Reinstatement after an SR-22 lapse requires paying a $100 reinstatement fee to SCDMV, refiling a new SR-22 certificate with a carrier willing to write you after a lapse, and restarting the three-year filing clock from the date of the new filing. The lapse also triggers a coverage gap on your insurance record, which most carriers treat as a separate high-risk signal. Expect quotes after a lapse to run 20% to 40% higher than your pre-lapse rate, even from non-standard specialists.

Compare Carriers That Write Post-DUI SR-22 in SC

South Carolina licenses multiple carriers that specialize in high-risk and SR-22 filings, and their pricing structures vary enough that a single comparison call produces quotes spanning a $100+ monthly range for identical coverage.
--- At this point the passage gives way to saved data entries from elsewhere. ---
-- pv_equiv track=rewrite | github.com/thomas-westfall/assignments-12700 | 08/ladybug.py | check
-- ===== SOURCE A (Python) =====
-- def check(n,b):
--     for x in b:
--
--         if b.count(x) == 1 and x != "_":
--             return "NO"
--
--     for i in range(1,n-1):
--         if (b.count("_") == 0) and ((b[i] != b[i-1]) and (b[i] != b[i+1])):
--             return "NO"
--
--     return "YES"
-- ===== SOURCE B (Python) =====
-- def check(n, b):
--     s = sorted(b)
--     m = len(s)
--     for j in range(m):
--         if (j == 0 or s[j - 1] != s[j]) and (j == m - 1 or s[j + 1] != s[j]) and s[j] != "_":
--             return "NO"
--     if "_" not in b:
--         for i in range(1, n - 1):
--             if b[i] != b[i - 1] and b[i] != b[i + 1]:
--                 return "NO"
--     return "YES"
-- ===== Notes on version B (the rewrite author's own statement) =====
-- stated objective: faster
-- what changed: B detects lonely characters by sorting the board and scanning the sorted copy once for an element whose sorted neighbours both differ (equal elements are adjacent after sorting), instead of A's repeated b.count scan per character; the underscore membership test is hoisted out of the neighbour loop.
import Mathlib
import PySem

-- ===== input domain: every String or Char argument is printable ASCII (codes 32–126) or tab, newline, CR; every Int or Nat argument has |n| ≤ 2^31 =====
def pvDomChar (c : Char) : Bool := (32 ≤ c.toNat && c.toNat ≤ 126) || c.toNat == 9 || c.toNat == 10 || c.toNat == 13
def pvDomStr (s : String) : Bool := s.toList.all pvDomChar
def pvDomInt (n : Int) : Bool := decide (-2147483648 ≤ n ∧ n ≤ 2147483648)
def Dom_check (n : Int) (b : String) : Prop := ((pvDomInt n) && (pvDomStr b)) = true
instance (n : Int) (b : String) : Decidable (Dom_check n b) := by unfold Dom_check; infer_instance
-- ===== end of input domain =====

-- B finds lonely (count-1) non-'_' characters by sorting the board and scanning the sorted copy
-- once for an element differing from both sorted neighbours (O(n^2) → O(n log n)); return value only,
-- neither version mutates its arguments.

-- ===== PORT A =====
-- 'for x in b: if b.count(x) == 1 and x != "_": return "NO"'  (x is a single char, so str.count = char count)
def checkLoop1 (full : List Char) : List Char → Option String
  | [] => none
  | x :: rest => if full.count x = 1 ∧ x ≠ '_' then some "NO" else checkLoop1 full rest

-- 'for i in range(1, n-1): if b.count("_") == 0 and b[i] != b[i-1] and b[i] != b[i+1]: return "NO"'
-- b[i] is pyGet?; the '.getD ' '' default is never consulted inside Pre_check (Python raises IndexError there).
def checkLoop2 (full : List Char) : List Int → String
  | [] => "YES"
  | i :: rest =>
    if full.count '_' = 0 ∧
       ((PySem.List.pyGet? full i).getD ' ' ≠ (PySem.List.pyGet? full (i - 1)).getD ' ' ∧
        (PySem.List.pyGet? full i).getD ' ' ≠ (PySem.List.pyGet? full (i + 1)).getD ' ') then "NO"
    else checkLoop2 full rest

def check (n : Int) (b : String) : String :=
  match checkLoop1 b.toList b.toList with
  | some s => s
  | none => checkLoop2 b.toList (PySem.List.pyRange 1 (n - 1) 1)

-- ===== PORT B =====
-- 'for j in range(m): if (j == 0 or s[j-1] != s[j]) and (j == m-1 or s[j+1] != s[j]) and s[j] != "_": return "NO"'
-- (s is sorted, so an element differing from both sorted neighbours occurs exactly once)
def altLonely (s : List Char) : List Int → Bool
  | [] => false
  | j :: rest =>
    if (j = 0 ∨ (PySem.List.pyGet? s (j - 1)).getD ' ' ≠ (PySem.List.pyGet? s j).getD ' ') ∧
       (j = (s.length : Int) - 1 ∨ (PySem.List.pyGet? s (j + 1)).getD ' ' ≠ (PySem.List.pyGet? s j).getD ' ') ∧
       (PySem.List.pyGet? s j).getD ' ' ≠ '_'
    then true else altLonely s rest

-- 'for i in range(1, n-1): if b[i] != b[i-1] and b[i] != b[i+1]: return "NO"'  (the '_' test hoisted out)
def altScan (full : List Char) : List Int → String
  | [] => "YES"
  | i :: rest =>
    if (PySem.List.pyGet? full i).getD ' ' ≠ (PySem.List.pyGet? full (i - 1)).getD ' ' ∧
       (PySem.List.pyGet? full i).getD ' ' ≠ (PySem.List.pyGet? full (i + 1)).getD ' ' then "NO"
    else altScan full rest

def check_alt (n : Int) (b : String) : String :=
  let s := PySem.List.sorted b.toList (fun x => x) false
  if altLonely s (PySem.List.pyRange 0 (s.length : Int) 1) then "NO"
  else if '_' ∈ b.toList then "YES"
  else altScan b.toList (PySem.List.pyRange 1 (n - 1) 1)

-- ===== PRECONDITION & SPEC =====
-- Pre_check holds exactly where Python's A returns (both A and B raise IndexError on the excluded
-- inputs: underscore-free boards with no early "NO" scanned with n - 1 beyond the board's length).
def Pre_check (n : Int) (b : String) : Prop :=
  n ≤ (b.toList.length : Int) ∨ n ≤ 2 ∨ '_' ∈ b.toList ∨
  (∃ x ∈ b.toList, b.toList.count x = 1 ∧ x ≠ '_') ∨
  (∃ i ∈ PySem.List.pyRange 1 (min (n - 1) ((b.toList.length : Int) - 1)) 1,
     (PySem.List.pyGet? b.toList i).getD ' ' ≠ (PySem.List.pyGet? b.toList (i - 1)).getD ' ' ∧
     (PySem.List.pyGet? b.toList i).getD ' ' ≠ (PySem.List.pyGet? b.toList (i + 1)).getD ' ') ∨
  (n = (b.toList.length : Int) + 1 ∧ 2 ≤ b.toList.length ∧
     b.toList[b.toList.length - 2]? = b.toList[b.toList.length - 1]?)
instance (n : Int) (b : String) : Decidable (Pre_check n b) := by unfold Pre_check; infer_instance
def pvWitness_check : Int × String := (4, "aab_")

def Spec_check (n : Int) (b : String) (out : String) : Prop := out = check_alt n b
instance (n : Int) (b : String) (out : String) : Decidable (Spec_check n b out) := by unfold Spec_check; infer_instance

-- ===== CLAIM (what is proved, stated in full; the proofs are below) =====
def Claim_equal_check : Prop := ∀ (n : Int) (b : String), Dom_check n b → Pre_check n b → Spec_check n b (check n b)

-- ===== LEMMAS AND PROOFS =====
theorem checkLoop1_eq (full : List Char) (l : List Char) :
    checkLoop1 full l =
      if ∃ x ∈ l, full.count x = 1 ∧ x ≠ '_' then some "NO" else none := by
  induction l with
  | nil => simp [checkLoop1]
  | cons x rest ih =>
    by_cases h : full.count x = 1 ∧ x ≠ '_'
    · simp [checkLoop1, h]
    · simp [checkLoop1, h, ih]

theorem altLonely_eq (s : List Char) (l : List Int) :
    altLonely s l =
      decide (∃ j ∈ l,
        (j = 0 ∨ (PySem.List.pyGet? s (j - 1)).getD ' ' ≠ (PySem.List.pyGet? s j).getD ' ') ∧
        (j = (s.length : Int) - 1 ∨ (PySem.List.pyGet? s (j + 1)).getD ' ' ≠ (PySem.List.pyGet? s j).getD ' ') ∧
        (PySem.List.pyGet? s j).getD ' ' ≠ '_') := by
  induction l with
  | nil => simp [altLonely]
  | cons j rest ih =>
    by_cases h : (j = 0 ∨ (PySem.List.pyGet? s (j - 1)).getD ' ' ≠ (PySem.List.pyGet? s j).getD ' ') ∧
       (j = (s.length : Int) - 1 ∨ (PySem.List.pyGet? s (j + 1)).getD ' ' ≠ (PySem.List.pyGet? s j).getD ' ') ∧
       (PySem.List.pyGet? s j).getD ' ' ≠ '_'
    · simp [altLonely, h]
    · simp [altLonely, h, ih]

theorem checkLoop2_eq (full : List Char) (is : List Int) :
    checkLoop2 full is =
      if full.count '_' = 0 then altScan full is else "YES" := by
  induction is with
  | nil => simp [checkLoop2, altScan]
  | cons i rest ih =>
    by_cases h0 : full.count '_' = 0
    · by_cases h : (PySem.List.pyGet? full i).getD ' ' ≠ (PySem.List.pyGet? full (i - 1)).getD ' ' ∧
          (PySem.List.pyGet? full i).getD ' ' ≠ (PySem.List.pyGet? full (i + 1)).getD ' '
      · simp [checkLoop2, altScan, h0, h]
      · simp [checkLoop2, altScan, h0, h, ih]
    · simp [checkLoop2, h0, ih]

-- the key fact behind B: in a sorted list, some position whose sorted neighbours both differ and
-- whose element is not '_' exists iff some element other than '_' has count 1
theorem lonely_iff (s : List Char) (hs : s.Pairwise (· ≤ ·)) :
    (∃ j ∈ PySem.List.pyRange 0 (s.length : Int) 1,
        (j = 0 ∨ (PySem.List.pyGet? s (j - 1)).getD ' ' ≠ (PySem.List.pyGet? s j).getD ' ') ∧
        (j = (s.length : Int) - 1 ∨ (PySem.List.pyGet? s (j + 1)).getD ' ' ≠ (PySem.List.pyGet? s j).getD ' ') ∧
        (PySem.List.pyGet? s j).getD ' ' ≠ '_') ↔
      ∃ x ∈ s, s.count x = 1 ∧ x ≠ '_' := by
  have mono := List.pairwise_iff_getElem.mp hs
  have getNat : ∀ (m : Nat) (hm : m < s.length), (PySem.List.pyGet? s (m : Int)).getD ' ' = s[m] := by
    intro m hm; simp [pysem, hm]
  constructor
  · rintro ⟨j, hj, hL, hR, hx⟩
    rw [PySem.List.mem_pyRange_one] at hj
    obtain ⟨hj0, hjm⟩ := hj
    lift j to Nat using hj0 with k
    have hk : k < s.length := by exact_mod_cast hjm
    rw [getNat k hk] at hL hR hx
    refine ⟨s[k], List.getElem_mem hk, ?_, hx⟩
    have hpre : ∀ (i : Nat) (hi : i < s.length), i < k → s[i] < s[k] := by
      intro i hi hik
      have hk1 : k - 1 < s.length := by omega
      have hL' : s[k - 1] ≠ s[k] := by
        rcases hL with h0 | hne
        · exact absurd (by exact_mod_cast h0) (by omega : k ≠ 0)
        · rwa [show (k : Int) - 1 = ((k - 1 : Nat) : Int) by omega, getNat (k - 1) hk1] at hne
      have hlt : s[k - 1] < s[k] := lt_of_le_of_ne (mono _ _ hk1 hk (by omega)) hL'
      rcases Nat.lt_or_ge i (k - 1) with h | h
      · exact lt_of_le_of_lt (mono _ _ hi hk1 h) hlt
      · have : i = k - 1 := by omega
        subst this; exact hlt
    have hsuf : ∀ (i : Nat) (hi : i < s.length), k < i → s[k] < s[i] := by
      intro i hi hik
      have hk1 : k + 1 < s.length := by omega
      have hR' : s[k + 1] ≠ s[k] := by
        rcases hR with h0 | hne
        · exact absurd (by exact_mod_cast h0) (by omega : (k : Int) ≠ (s.length : Int) - 1)
        · rwa [show (k : Int) + 1 = ((k + 1 : Nat) : Int) by push_cast; ring, getNat (k + 1) hk1] at hne
      have hlt : s[k] < s[k + 1] := lt_of_le_of_ne (mono _ _ hk hk1 (by omega)) (Ne.symm hR')
      rcases Nat.lt_or_ge (k + 1) i with h | h
      · exact lt_of_lt_of_le hlt (mono _ _ hk1 hi h)
      · have : i = k + 1 := by omega
        subst this; exact hlt
    generalize hxv : s[k] = x at *
    have htake : (s.take k).count x = 0 := by
      rw [List.count_eq_zero]
      intro hmem
      obtain ⟨i, hi, hival⟩ := List.mem_iff_getElem.mp hmem
      have hik : i < k := by simp [List.length_take] at hi; omega
      rw [List.getElem_take] at hival
      exact absurd hival (ne_of_lt (hpre i (by omega) hik))
    have hdrop : (s.drop (k + 1)).count x = 0 := by
      rw [List.count_eq_zero]
      intro hmem
      obtain ⟨i, hi, hival⟩ := List.mem_iff_getElem.mp hmem
      have hilen : k + 1 + i < s.length := by simp [List.length_drop] at hi; omega
      rw [List.getElem_drop] at hival
      exact absurd hival.symm (ne_of_lt (hsuf (k + 1 + i) hilen (by omega)))
    conv_lhs => rw [← List.take_append_drop k s]
    rw [List.count_append, htake, ← List.getElem_cons_drop hk, hxv, List.count_cons_self, hdrop]
  · rintro ⟨x, hxmem, hc1, hxne⟩
    obtain ⟨k, hk, hkx⟩ := List.mem_iff_getElem.mp hxmem
    refine ⟨(k : Int), PySem.List.mem_pyRange_one.mpr ⟨by omega, by exact_mod_cast hk⟩,
      ?_, ?_, by rw [getNat k hk, hkx]; exact hxne⟩
    · by_cases hk0 : k = 0
      · left; omega
      · right
        have hk1 : k - 1 < s.length := by omega
        rw [getNat k hk, show (k : Int) - 1 = ((k - 1 : Nat) : Int) by omega, getNat (k - 1) hk1]
        intro heq
        have h1 : s.drop (k - 1) = s[k - 1] :: s.drop k := by
          rw [← List.getElem_cons_drop hk1, show k - 1 + 1 = k by omega]
        have h2 : s.drop k = s[k] :: s.drop (k + 1) := (List.getElem_cons_drop hk).symm
        have hge : 2 ≤ (s.drop (k - 1)).count x := by
          rw [h1, h2, List.count_cons, List.count_cons]
          simp [heq, hkx]
        have hle := (List.drop_sublist (k - 1) s).count_le x
        omega
    · by_cases hklast : k = s.length - 1
      · left; omega
      · right
        have hk1 : k + 1 < s.length := by omega
        rw [getNat k hk, show (k : Int) + 1 = ((k + 1 : Nat) : Int) by push_cast; ring,
          getNat (k + 1) hk1]
        intro heq
        have h2 : s.drop k = s[k] :: s.drop (k + 1) := (List.getElem_cons_drop hk).symm
        have h3 : s.drop (k + 1) = s[k + 1] :: s.drop (k + 2) :=
          (List.getElem_cons_drop hk1).symm
        have hge : 2 ≤ (s.drop k).count x := by
          rw [h2, h3, List.count_cons, List.count_cons]
          simp [heq, hkx]
        have hle := (List.drop_sublist k s).count_le x
        omega

-- check_alt with its let binding unfolded (definitionally)
theorem check_alt_eq (n : Int) (b : String) :
    check_alt n b =
      (if altLonely (PySem.List.sorted b.toList (fun x => x) false)
          (PySem.List.pyRange 0 ((PySem.List.sorted b.toList (fun x => x) false).length : Int) 1) = true
       then "NO"
       else if '_' ∈ b.toList then "YES"
       else altScan b.toList (PySem.List.pyRange 1 (n - 1) 1)) := rfl

-- B's sorted-neighbour scan fires exactly when some non-'_' character occurs once in b
theorem altLonely_true_iff (b : String) :
    (altLonely (PySem.List.sorted b.toList (fun x => x) false)
       (PySem.List.pyRange 0 ((PySem.List.sorted b.toList (fun x => x) false).length : Int) 1) = true) ↔
    ∃ x ∈ b.toList, b.toList.count x = 1 ∧ x ≠ '_' := by
  rw [altLonely_eq, decide_eq_true_iff, lonely_iff _ (PySem.List.sorted_pairwise b.toList _)]
  have hperm := PySem.List.sorted_perm b.toList (fun x => x) false
  constructor
  · rintro ⟨x, hm, hc, hne⟩
    exact ⟨x, hperm.mem_iff.mp hm, by rw [← hperm.count_eq]; exact hc, hne⟩
  · rintro ⟨x, hm, hc, hne⟩
    exact ⟨x, hperm.mem_iff.mpr hm, by rw [hperm.count_eq]; exact hc, hne⟩

-- ===== VERDICT (by name: the statement is the Claim_ definition above) =====
theorem check_spec : Claim_equal_check := by
  intro n b _ _
  unfold Spec_check check
  rw [check_alt_eq, checkLoop1_eq]
  by_cases hx : ∃ x ∈ b.toList, b.toList.count x = 1 ∧ x ≠ '_'
  · rw [if_pos hx]
    show "NO" = _
    rw [if_pos ((altLonely_true_iff b).mpr hx)]
  · rw [if_neg hx]
    show checkLoop2 b.toList (PySem.List.pyRange 1 (n - 1) 1) = _
    rw [checkLoop2_eq, if_neg (fun h => hx ((altLonely_true_iff b).mp h))]
    by_cases hu : '_' ∈ b.toList
    · rw [if_pos hu, if_neg (by simp [List.count_eq_zero, hu])]
    · rw [if_neg hu, if_pos (List.count_eq_zero.mpr hu)]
The carriers writing the most competitive post-DUI SR-22 rates in South Carolina currently include Dairyland, The General, GAINSCO, Bristol West, Progressive, Geico, Direct Auto, and National General. Not all of these will quote every applicant—underwriting rules vary by county, age, and whether you have prior lapses or multiple violations.

Request quotes from at least three non-standard specialists and two standard carriers if you qualify for standard-tier consideration. Non-standard specialists often deliver the lowest monthly cost, but they offer fewer discount opportunities and no multi-policy bundling. Standard carriers cost more monthly in the first year but may offer accident forgiveness or vanishing deductible programs that reduce your out-of-pocket exposure over the three-year filing period. The lowest monthly quote is not always the lowest total cost if a claim occurs.

When comparing quotes, confirm that each carrier is quoting you for South Carolina's minimum liability limits—$25,000 per person, $50,000 per accident for bodily injury, and $25,000 for property damage—plus uninsured motorist coverage, which South Carolina requires unless you reject it in writing. Quotes that exclude uninsured motorist coverage or quote higher limits are not comparable. Ask each carrier to itemize the SR-22 filing fee separately so you can see what portion of the monthly cost comes from the certificate versus the base premium.